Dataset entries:
-- pv_equiv track=rewrite | github.com/marty-trey/advanced_python | mtmp1.py | check_by_col
-- ===== SOURCE A (Python) =====
-- def check_by_col(board):
--     winner = False
--     c=0
--     while c<len(board[0]):
--         r=0
--         count=0
--         while r<len(board):
--             if board[r][c] == 'x':
--                 count += 1
--             if count >= 3:
--                 winner = True
--             r+=1
--         c+=1
--     return winner
-- ===== SOURCE B (Python) =====
-- def check_by_col(board):
--     counts = [0] * len(board[0])
--     for r in range(len(board)):
--         counts = [counts[c] + (1 if board[r][c] == 'x' else 0)
--                   for c in range(len(board[0]))]
--     return any(x >= 3 for x in counts)
-- ===== Notes on version B (the rewrite author's own statement) =====
-- stated objective: alternative
-- what changed: B replaces A's column-outer double while-loop with a scalar count per column by a single row-major pass that maintains a per-column tally list (built by a list comprehension), followed by a final any(tally>=3) scan.
import Mathlib
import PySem

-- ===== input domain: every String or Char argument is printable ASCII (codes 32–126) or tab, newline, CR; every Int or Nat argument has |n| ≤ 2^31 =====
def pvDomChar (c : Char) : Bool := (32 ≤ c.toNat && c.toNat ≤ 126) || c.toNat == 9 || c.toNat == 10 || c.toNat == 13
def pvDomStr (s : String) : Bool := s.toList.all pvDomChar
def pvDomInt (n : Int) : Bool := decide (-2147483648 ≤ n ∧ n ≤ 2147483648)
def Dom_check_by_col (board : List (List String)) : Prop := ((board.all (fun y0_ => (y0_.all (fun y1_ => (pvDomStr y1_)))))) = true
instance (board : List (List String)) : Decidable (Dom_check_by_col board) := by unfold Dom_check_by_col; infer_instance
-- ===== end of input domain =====

-- B replaces A's column-outer scan with scalar count by a single row-major pass maintaining a
-- per-column tally list plus a final any() scan (objective: alternative decomposition, same cost).


-- ===== PORT A =====
-- while loops with counters c,r become folds over List.range; board[r][c] is indexed with getD,
-- exact on Pre_ (non-empty board, every row at least as long as row 0), where all indices are in range.
def check_by_col (board : List (List String)) : Bool :=
  (List.range (board.headD []).length).foldl (fun winner c =>
    ((List.range board.length).foldl (fun (st : Nat × Bool) r =>
        let count := if (board.getD r []).getD c "" == "x" then st.1 + 1 else st.1
        let winner := if 3 ≤ count then true else st.2
        (count, winner)) (0, winner)).2) false

-- ===== PORT B =====
def check_by_col_alt (board : List (List String)) : Bool :=
  ((List.range board.length).foldl (fun counts r =>
      (List.range (board.headD []).length).map (fun c =>
        counts.getD c 0 + (if (board.getD r []).getD c "" == "x" then 1 else 0)))
    (List.replicate (board.headD []).length 0)).any (fun x => decide (3 ≤ x))

-- ===== PRECONDITION & SPEC =====
-- Pre_ excludes exactly the inputs where the Python A raises IndexError: the empty board
-- (board[0]) and ragged boards with some row shorter than row 0 (board[r][c]).
def Pre_check_by_col (board : List (List String)) : Prop :=
  board ≠ [] ∧ ∀ row ∈ board, (board.headD []).length ≤ row.length
instance (board : List (List String)) : Decidable (Pre_check_by_col board) := by unfold Pre_check_by_col; infer_instance
def pvWitness_check_by_col : List (List String) := [["x", "o"], ["x", "o"], ["x", "o"]]

def Spec_check_by_col (board : List (List String)) (out : Bool) : Prop := out = check_by_col_alt board
instance (board : List (List String)) (out : Bool) : Decidable (Spec_check_by_col board out) := by unfold Spec_check_by_col; infer_instance

-- ===== CLAIM (what is proved, stated in full; the proofs are below) =====
def Claim_equal_check_by_col : Prop := ∀ (board : List (List String)), Dom_check_by_col board → Pre_check_by_col board → Spec_check_by_col board (check_by_col board)

-- ===== LEMMAS AND PROOFS =====

-- number of 'x' cells in column c
def pvTally (rows : List (List String)) (c : Nat) : Nat :=
  (rows.map (fun row => if row.getD c "" == "x" then 1 else 0)).sum

-- a fold over range(l.length) reading l.getD is a fold over l
theorem pv_foldl_range_getD {α β : Type} (l : List α) (d : α) (f : β → α → β) (init : β) :
    (List.range l.length).foldl (fun s r => f s (l.getD r d)) init = l.foldl f init := by
  induction l generalizing init with
  | nil => simp
  | cons a t ih =>
      simp only [List.length_cons, List.range_succ_eq_map, List.foldl_cons, List.foldl_map]
      simpa using ih (f init a)

-- winner update: once the running count reaches 3 the flag is set; equivalent to comparing the final tally
theorem pv_bool (a b : Nat) (w e : Bool) (hab : a ≤ b) (he : e = false → a = b) :
    ((if 3 ≤ a then true else w) || (e && decide (3 ≤ b))) = (w || decide (3 ≤ b)) := by
  by_cases h3 : 3 ≤ a
  · have hb3 : 3 ≤ b := le_trans h3 hab
    simp [h3, hb3]
  · by_cases he' : e = true
    · simp [h3, he']
    · have hb := he (by simpa using he')
      subst hb
      simp [h3]

-- A's inner row loop: final count is the column tally; winner is set iff the tally reaches 3
theorem pv_inner (c : Nat) (rows : List (List String)) (count : Nat) (w : Bool) :
    rows.foldl (fun (st : Nat × Bool) row =>
        let count := if row.getD c "" == "x" then st.1 + 1 else st.1
        let winner := if 3 ≤ count then true else st.2
        (count, winner)) (count, w)
      = (count + pvTally rows c,
         w || (!rows.isEmpty && decide (3 ≤ count + pvTally rows c))) := by
  induction rows generalizing count w with
  | nil => simp [pvTally]
  | cons row rest ih =>
      by_cases h : (row.getD c "" == "x") = true
      · have ht : pvTally (row :: rest) c = 1 + pvTally rest c := by
          simp only [pvTally, List.map_cons, List.sum_cons, h, if_true]
        simp only [List.foldl_cons, h, if_true]
        rw [ih]
        simp only [Prod.mk.injEq, ht, List.isEmpty_cons, Bool.not_false, Bool.true_and]
        have harith : count + (1 + pvTally rest c) = count + 1 + pvTally rest c := by omega
        rw [harith]
        refine ⟨rfl, ?_⟩
        exact pv_bool (count + 1) (count + 1 + pvTally rest c) w (!rest.isEmpty)
          (by omega) (fun hee => by
            rcases rest with _ | ⟨r2, rest2⟩
            · simp [pvTally]
            · simp at hee)
      · have hf : (row.getD c "" == "x") = false := by simpa using h
        have ht : pvTally (row :: rest) c = pvTally rest c := by
          simp only [pvTally, List.map_cons, List.sum_cons, hf, Bool.false_eq_true, if_false]
          omega
        simp only [List.foldl_cons, hf, Bool.false_eq_true, if_false]
        rw [ih]
        simp only [Prod.mk.injEq, ht, List.isEmpty_cons, Bool.not_false, Bool.true_and]
        refine ⟨trivial, ?_⟩
        exact pv_bool count (count + pvTally rest c) w (!rest.isEmpty)
          (by omega) (fun hee => by
            rcases rest with _ | ⟨r2, rest2⟩
            · simp [pvTally]
            · simp at hee)

-- A's outer column loop, accumulated with ||
theorem pv_outer (board : List (List String)) (hb : board.isEmpty = false)
    (cols : List Nat) (w : Bool) :
    cols.foldl (fun winner c =>
      ((List.range board.length).foldl (fun (st : Nat × Bool) r =>
        let count := if (board.getD r []).getD c "" == "x" then st.1 + 1 else st.1
        let winner := if 3 ≤ count then true else st.2
        (count, winner)) (0, winner)).2) w
    = (w || cols.any (fun c => decide (3 ≤ pvTally board c))) := by
  induction cols generalizing w with
  | nil => simp
  | cons a t ih =>
      simp only [List.foldl_cons, List.any_cons]
      rw [pv_foldl_range_getD board [] (fun (st : Nat × Bool) row =>
        let count := if row.getD a "" == "x" then st.1 + 1 else st.1
        let winner := if 3 ≤ count then true else st.2
        (count, winner)) (0, w), pv_inner, hb]
      simp only [Bool.not_false, Bool.true_and, Nat.zero_add]
      rw [ih]
      simp [Bool.or_assoc]

-- A computes: some column tally reaches 3 (given a non-empty board)
theorem pv_A (board : List (List String)) (hne : board ≠ []) :
    check_by_col board
      = (List.range (board.headD []).length).any (fun c => decide (3 ≤ pvTally board c)) := by
  have hb : board.isEmpty = false := by
    rcases board with _ | ⟨r, rs⟩
    · exact absurd rfl hne
    · rfl
  unfold check_by_col
  rw [pv_outer board hb]
  simp

-- B's row pass: the tally list it maintains is pointwise init + column tally
theorem pv_B_inv (n : Nat) (rows : List (List String)) (counts : List Nat)
    (hlen : counts.length = n) :
    rows.foldl (fun counts row =>
        (List.range n).map (fun c =>
          counts.getD c 0 + (if row.getD c "" == "x" then 1 else 0))) counts
      = (List.range n).map (fun c => counts.getD c 0 + pvTally rows c) := by
  induction rows generalizing counts with
  | nil =>
      simp only [List.foldl_nil, pvTally, List.map_nil, List.sum_nil]
      apply List.ext_getElem (by simp [hlen])
      intro i h1 h2
      simp only [List.getElem_map, List.getElem_range]
      rw [List.getD_eq_getElem _ _ (by simp_all)]
      simp
  | cons row rest ih =>
      simp only [List.foldl_cons]
      rw [ih _ (by simp)]
      apply List.map_congr_left
      intro c hc
      have hcn : c < n := by simpa using hc
      rw [List.getD_eq_getElem _ _ (by simp [hcn])]
      simp [pvTally]
      omega

theorem pv_B (board : List (List String)) :
    check_by_col_alt board
      = (List.range (board.headD []).length).any (fun c => decide (3 ≤ pvTally board c)) := by
  unfold check_by_col_alt
  rw [pv_foldl_range_getD board [] (fun counts row =>
        (List.range (board.headD []).length).map (fun c =>
          counts.getD c 0 + (if row.getD c "" == "x" then 1 else 0)))
      (List.replicate (board.headD []).length 0)]
  rw [pv_B_inv _ _ _ (by simp)]
  rw [List.any_map]
  simp [Function.comp_def]

-- ===== VERDICT (by name: the statement is the Claim_ definition above) =====
theorem check_by_col_spec : Claim_equal_check_by_col := by
  intro board _ hpre
  unfold Spec_check_by_col
  rw [pv_A board hpre.1, pv_B]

• _Requirement_
For the string "rewrite", count the lines of the entries above that include it; answer with the number only.

• _Solution for this problem_
2